**Record set**

******************************

-- pv_equiv track=rewrite | github.com/fishwithwater/fiction_console_reader | util.py | format_catalog
-- ===== SOURCE A (Python) =====
-- def format_catalog(current_page_chapter_list, limit):
--     res_str = ''
--     maxlen = max(len(x['title']) for x in current_page_chapter_list)
--     for i in range(limit):
--         if i % 3 == 0 and i != 0:
--             res_str += '\n'
--         res_str += ('{0:{1}<' + str(maxlen) + '}\t').format(current_page_chapter_list[i]['title'], chr(12288))
--     return res_str
-- ===== SOURCE B (Python) =====
-- def format_catalog(current_page_chapter_list, limit):
--     maxlen = max(len(x['title']) for x in current_page_chapter_list)
--     cells = [('{0:{1}<' + str(maxlen) + '}\t').format(current_page_chapter_list[i]['title'], chr(12288))
--              for i in range(limit)]
--     return '\n'.join(''.join(cells[r:r + 3]) for r in range(0, limit, 3))
-- ===== Notes on version B (the rewrite author's own statement) =====
-- stated objective: alternative
-- what changed: A interleaves formatting and newline insertion in one accumulator loop with an i%3 branch; B first builds the list of formatted cells, then regroups them into rows of three and joins the rows with newlines.
import Mathlib
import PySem

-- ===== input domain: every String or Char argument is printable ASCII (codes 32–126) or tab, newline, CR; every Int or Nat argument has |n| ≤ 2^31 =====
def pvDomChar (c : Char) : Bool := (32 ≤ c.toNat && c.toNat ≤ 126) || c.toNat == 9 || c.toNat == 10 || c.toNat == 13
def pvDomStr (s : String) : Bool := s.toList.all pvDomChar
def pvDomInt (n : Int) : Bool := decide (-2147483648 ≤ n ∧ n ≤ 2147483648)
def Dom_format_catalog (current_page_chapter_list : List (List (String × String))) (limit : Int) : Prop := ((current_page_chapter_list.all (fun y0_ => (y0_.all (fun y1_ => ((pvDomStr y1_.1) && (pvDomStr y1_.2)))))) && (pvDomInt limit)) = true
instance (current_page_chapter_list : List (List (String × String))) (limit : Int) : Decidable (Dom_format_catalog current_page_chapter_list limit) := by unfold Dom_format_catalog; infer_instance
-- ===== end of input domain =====

-- B replaces A's running modulo-branch accumulation with a build-then-chunk pass: format all cells first, then regroup them into rows of three and join the rows; alternative decomposition, same cost.


-- ===== PORT A =====
-- x['title'] on an association-list dict: first matching key (Pre_ guarantees presence)
def pvTitle (d : List (String × String)) : String :=
  ((d.find? (fun p => p.1 == "title")).map Prod.snd).getD ""

-- ('{0:{1}<' + str(m) + '}\t').format(s, chr(12288)): left-align s, pad on the right with
-- U+3000 up to width m, then append a tab (exact: format never truncates, pads only if shorter)
def pvCell (m : Nat) (s : String) : String :=
  String.ofList (s.toList ++ List.replicate (m - s.toList.length) (Char.ofNat 12288) ++ ['\t'])

-- max(len(x['title']) for x in lst): fold with the first element as initial value (Pre_ gives lst ≠ [])
def pvMaxLen (lst : List (List (String × String))) : Nat :=
  match lst.map (fun x => (pvTitle x).toList.length) with
  | [] => 0
  | h :: t => t.foldl max h

def format_catalog (current_page_chapter_list : List (List (String × String))) (limit : Int) : String :=
  let maxlen := pvMaxLen current_page_chapter_list
  (PySem.List.pyRange 0 limit 1).foldl
    (fun res_str i =>
      (if PySem.Int.mod i 3 == 0 && !(i == 0) then res_str ++ "\n" else res_str)
        ++ pvCell maxlen (pvTitle (PySem.List.pyGetD current_page_chapter_list i [])))
    ""

-- ===== PORT B =====
def format_catalog_alt (current_page_chapter_list : List (List (String × String))) (limit : Int) : String :=
  let maxlen := pvMaxLen current_page_chapter_list
  let cells := (PySem.List.pyRange 0 limit 1).map
    (fun i => pvCell maxlen (pvTitle (PySem.List.pyGetD current_page_chapter_list i [])))
  PySem.Str.join "\n" ((PySem.List.pyRange 0 limit 3).map
    (fun r => PySem.Str.join "" (PySem.List.slice cells (some r) (some (r + 3)))))

-- ===== PRECONDITION & SPEC =====
-- Pre_ excludes exactly the inputs where Python A raises: an empty list (ValueError from max),
-- limit exceeding the list length (IndexError), or an element without a 'title' key (KeyError).
def Pre_format_catalog (current_page_chapter_list : List (List (String × String))) (limit : Int) : Prop :=
  current_page_chapter_list ≠ [] ∧ limit ≤ (current_page_chapter_list.length : Int) ∧
  ∀ x ∈ current_page_chapter_list, (x.find? (fun p => p.1 == "title")).isSome = true
instance (current_page_chapter_list : List (List (String × String))) (limit : Int) : Decidable (Pre_format_catalog current_page_chapter_list limit) := by unfold Pre_format_catalog; infer_instance

def pvWitness_format_catalog : (List (List (String × String))) × Int := ([[("title", "ab")], [("title", "c")]], 2)

def Spec_format_catalog (current_page_chapter_list : List (List (String × String))) (limit : Int) (out : String) : Prop := out = format_catalog_alt current_page_chapter_list limit
instance (current_page_chapter_list : List (List (String × String))) (limit : Int) (out : String) : Decidable (Spec_format_catalog current_page_chapter_list limit out) := by unfold Spec_format_catalog; infer_instance

-- ===== CLAIM (what is proved, stated in full; the proofs are below) =====
def Claim_equal_format_catalog : Prop := ∀ (current_page_chapter_list : List (List (String × String))) (limit : Int), Dom_format_catalog current_page_chapter_list limit → Pre_format_catalog current_page_chapter_list limit → Spec_format_catalog current_page_chapter_list limit (format_catalog current_page_chapter_list limit)

-- ===== LEMMAS AND PROOFS =====

-- A's loop body as a right recursion over the index list: conditional separator, then the cell
def pvCatSep (f : Int → String) : List Int → String
  | [] => ""
  | i :: is => (if PySem.Int.mod i 3 == 0 && !(i == 0) then "\n" else "") ++ f i ++ pvCatSep f is

-- plain concatenation of cells (what ''.join of a row computes)
def pvCat (f : Int → String) : List Int → String
  | [] => ""
  | i :: is => f i ++ pvCat f is

lemma pvCatSep_append (f : Int → String) (l₁ l₂ : List Int) :
    pvCatSep f (l₁ ++ l₂) = pvCatSep f l₁ ++ pvCatSep f l₂ := by
  induction l₁ with
  | nil => simp [pvCatSep]
  | cons a t ih => simp [pvCatSep, ih, String.append_assoc]

lemma pvFoldl_eq_catSep (f : Int → String) (l : List Int) (acc : String) :
    l.foldl (fun a i => (if PySem.Int.mod i 3 == 0 && !(i == 0) then a ++ "\n" else a) ++ f i) acc
      = acc ++ pvCatSep f l := by
  induction l generalizing acc with
  | nil => simp [pvCatSep]
  | cons a t ih =>
      simp only [List.foldl_cons, ih, pvCatSep]
      split <;> simp [String.append_assoc]

lemma pvIc (sep x y : List Char) (t : List (List Char)) :
    sep.intercalate (x :: y :: t) = x ++ sep ++ sep.intercalate (y :: t) := by
  simp [List.intercalate, List.intersperse]

lemma pvJoin_empty_eq_cat (f : Int → String) (l : List Int) :
    PySem.Str.join "" (l.map f) = pvCat f l := by
  induction l with
  | nil => rfl
  | cons a t ih =>
      cases t with
      | nil => simp [pvCat, PySem.Str.join, PySem.Chars.join, List.intercalate]
      | cons b t' =>
          simp only [List.map_cons, PySem.Str.join, PySem.Chars.join] at ih ⊢
          rw [pvIc]
          simp only [pvCat] at ih ⊢
          rw [← ih, String.ofList_append, String.ofList_append]
          simp [String.ofList_toList]

lemma pvJoin_cons (x : String) (xs : List String) :
    PySem.Str.join "\n" (x :: xs) =
      x ++ (if xs.isEmpty then "" else "\n" ++ PySem.Str.join "\n" xs) := by
  cases xs with
  | nil => simp [PySem.Str.join, PySem.Chars.join, List.intercalate]
  | cons b t =>
      simp only [PySem.Str.join, PySem.Chars.join, List.map_cons, List.isEmpty_cons]
      rw [pvIc, String.ofList_append, String.ofList_append]
      simp [String.ofList_toList, String.append_assoc]

lemma pvDropRange (a limit : Int) (k : Nat) :
    (PySem.List.pyRange a limit 1).drop k = PySem.List.pyRange (a + k) limit 1 := by
  induction k generalizing a with
  | zero => simp
  | succ k ih =>
      by_cases h : a < limit
      · rw [PySem.List.pyRange_one_cons h]
        simpa [← Int.add_assoc, Int.add_comm, Int.add_left_comm] using ih (a + 1)
      · rw [PySem.List.pyRange_one_eq_nil (by omega), PySem.List.pyRange_one_eq_nil (by omega)]
        simp

lemma pvRange3_nil (r limit : Int) (h : limit ≤ r) :
    PySem.List.pyRange r limit 3 = [] := by
  rw [PySem.List.pyRange_of_pos _ _ (by omega)]
  simp [show ¬ r < limit by omega]

lemma pvRange3_cons (r limit : Int) (h : r < limit) :
    PySem.List.pyRange r limit 3 = r :: PySem.List.pyRange (r + 3) limit 3 := by
  rw [PySem.List.pyRange_of_pos _ _ (by omega), PySem.List.pyRange_of_pos _ _ (by omega)]
  have hn : (if r < limit then ((limit - r + 3 - 1) / 3).toNat else 0)
      = (if r + 3 < limit then ((limit - (r + 3) + 3 - 1) / 3).toNat else 0) + 1 := by
    by_cases h2 : r + 3 < limit <;> simp [h, h2] <;> omega
  rw [hn, List.range_succ_eq_map]
  simp [List.map_map, Function.comp_def]
  intro a _
  ring

lemma pvSep0 (r : Int) (j : Nat) (hr : r = 3 * (j : Int)) :
    (if PySem.Int.mod r 3 == 0 && !(r == 0) then ("\n" : String) else "") = (if r = 0 then "" else "\n") := by
  have hm : PySem.Int.mod r 3 = 0 := by rw [PySem.Int.mod_eq_emod_of_pos (by omega)]; omega
  rw [hm]
  by_cases h0 : r = 0 <;> simp [h0]

lemma pvSepNe (i : Int) (h : i % 3 ≠ 0) :
    (if PySem.Int.mod i 3 == 0 && !(i == 0) then ("\n" : String) else "") = "" := by
  have hm : PySem.Int.mod i 3 = i % 3 := PySem.Int.mod_eq_emod_of_pos (by omega)
  rw [hm]
  simp [h]

lemma pvRangeChunk (r : Int) :
    PySem.List.pyRange r (r + 3) 1 = [r, r + 1, r + 2] := by
  rw [PySem.List.pyRange_one_cons (by omega), PySem.List.pyRange_one_cons (by omega),
      PySem.List.pyRange_one_cons (by omega), PySem.List.pyRange_one_eq_nil (by omega)]
  simp
  omega

-- the core regrouping identity, by strong induction in steps of three
lemma pvCore (f : Int → String) :
    ∀ n : Nat, ∀ r limit : Int, ∀ j : Nat, (limit - r).toNat = n → r = 3 * (j : Int) → r < limit →
      pvCatSep f (PySem.List.pyRange r limit 1)
        = (if r = 0 then "" else "\n")
          ++ PySem.Str.join "\n" ((PySem.List.pyRange r limit 3).map
               (fun q => pvCat f ((PySem.List.pyRange q limit 1).take 3))) := by
  intro n
  induction n using Nat.strong_induction_on with
  | _ n ih =>
    intro r limit j hn hr hlt
    have h0 : 0 ≤ r := by omega
    by_cases hB : r + 3 < limit
    · -- a full chunk of three, followed by more rows
      have hsplit : PySem.List.pyRange r limit 1
          = [r, r + 1, r + 2] ++ PySem.List.pyRange (r + 3) limit 1 := by
        rw [PySem.List.pyRange_one_append r (r + 3) limit (by omega) (by omega), pvRangeChunk r]
      have hih := ih ((limit - (r + 3)).toNat) (by omega) (r + 3) limit (j + 1) rfl (by push_cast; omega) hB
      rw [hsplit, pvCatSep_append, hih]
      rw [pvRange3_cons r limit hlt, List.map_cons, pvJoin_cons]
      rw [pvRange3_cons (r + 3) limit hB]
      have htake : (PySem.List.pyRange r limit 1).take 3 = [r, r + 1, r + 2] := by
        rw [hsplit]; rfl
      simp only [htake, List.map_cons, List.isEmpty_cons]
      rw [pvCatSep, pvCatSep, pvCatSep, pvCatSep]
      rw [pvSep0 r j hr, pvSepNe (r + 1) (by omega), pvSepNe (r + 2) (by omega)]
      rw [if_neg (by omega : ¬ r + 3 = 0)]
      simp [pvCat, String.append_assoc]
    · -- the last (possibly partial) chunk: one row only
      rw [pvRange3_cons r limit hlt, pvRange3_nil (r + 3) limit (by omega), List.map_cons,
          List.map_nil, pvJoin_cons]
      have htake : (PySem.List.pyRange r limit 1).take 3 = PySem.List.pyRange r limit 1 := by
        apply List.take_of_length_le
        rw [PySem.List.length_pyRange_one]; omega
      simp only [htake, List.isEmpty_nil]
      have hcases : limit = r + 1 ∨ limit = r + 2 ∨ limit = r + 3 := by omega
      rcases hcases with h | h | h <;> subst h
      · rw [PySem.List.pyRange_one_cons (by omega), PySem.List.pyRange_one_eq_nil (by omega)]
        rw [pvCatSep, pvCatSep, pvSep0 r j hr]
        simp [pvCat]
      · rw [PySem.List.pyRange_one_cons (by omega), PySem.List.pyRange_one_cons (by omega),
            PySem.List.pyRange_one_eq_nil (by omega)]
        rw [pvCatSep, pvCatSep, pvCatSep, pvSep0 r j hr, pvSepNe (r + 1) (by omega)]
        simp [pvCat, String.append_assoc]
      · rw [pvRangeChunk r]
        rw [pvCatSep, pvCatSep, pvCatSep, pvCatSep, pvSep0 r j hr, pvSepNe (r + 1) (by omega),
            pvSepNe (r + 2) (by omega)]
        simp [pvCat, String.append_assoc]

-- B's rows, rewritten from slices of the cell list to takes of index ranges
lemma pvRow_eq (f : Int → String) (limit : Int) (r : Int) (hr0 : 0 ≤ r) :
    PySem.Str.join "" (PySem.List.slice ((PySem.List.pyRange 0 limit 1).map f) (some r) (some (r + 3)))
      = pvCat f ((PySem.List.pyRange r limit 1).take 3) := by
  rw [PySem.List.slice_toNat _ hr0 (by omega)]
  have h3 : (r + 3).toNat - r.toNat = 3 := by omega
  rw [h3, ← List.map_drop, pvDropRange 0 limit r.toNat,
      show (0 : Int) + (r.toNat : Int) = r by omega, ← List.map_take, pvJoin_empty_eq_cat]

-- ===== VERDICT (by name: the statement is the Claim_ definition above) =====
theorem format_catalog_spec : Claim_equal_format_catalog := by
  intro lst limit _ _
  unfold Spec_format_catalog
  dsimp only [format_catalog, format_catalog_alt]
  rw [pvFoldl_eq_catSep, String.empty_append]
  rw [List.map_congr_left (fun r hrm => pvRow_eq
        (fun i => pvCell (pvMaxLen lst) (pvTitle (PySem.List.pyGetD lst i []))) limit r
        (by rcases (PySem.List.mem_pyRange_iff_of_pos (by omega) r).1 hrm with ⟨h1, _⟩; omega))]
  by_cases hpos : 0 < limit
  · rw [pvCore _ (limit - 0).toNat 0 limit 0 (by omega) (by norm_num) hpos]
    simp
  · rw [PySem.List.pyRange_one_eq_nil (by omega), pvRange3_nil 0 limit (by omega)]
    rfl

******************************

Could you copy each line of the material that holds "induction"?

  induction l₁ with
  induction l generalizing acc with
  induction l with
  induction k generalizing a with
-- the core regrouping identity, by strong induction in steps of three
  induction n using Nat.strong_induction_on with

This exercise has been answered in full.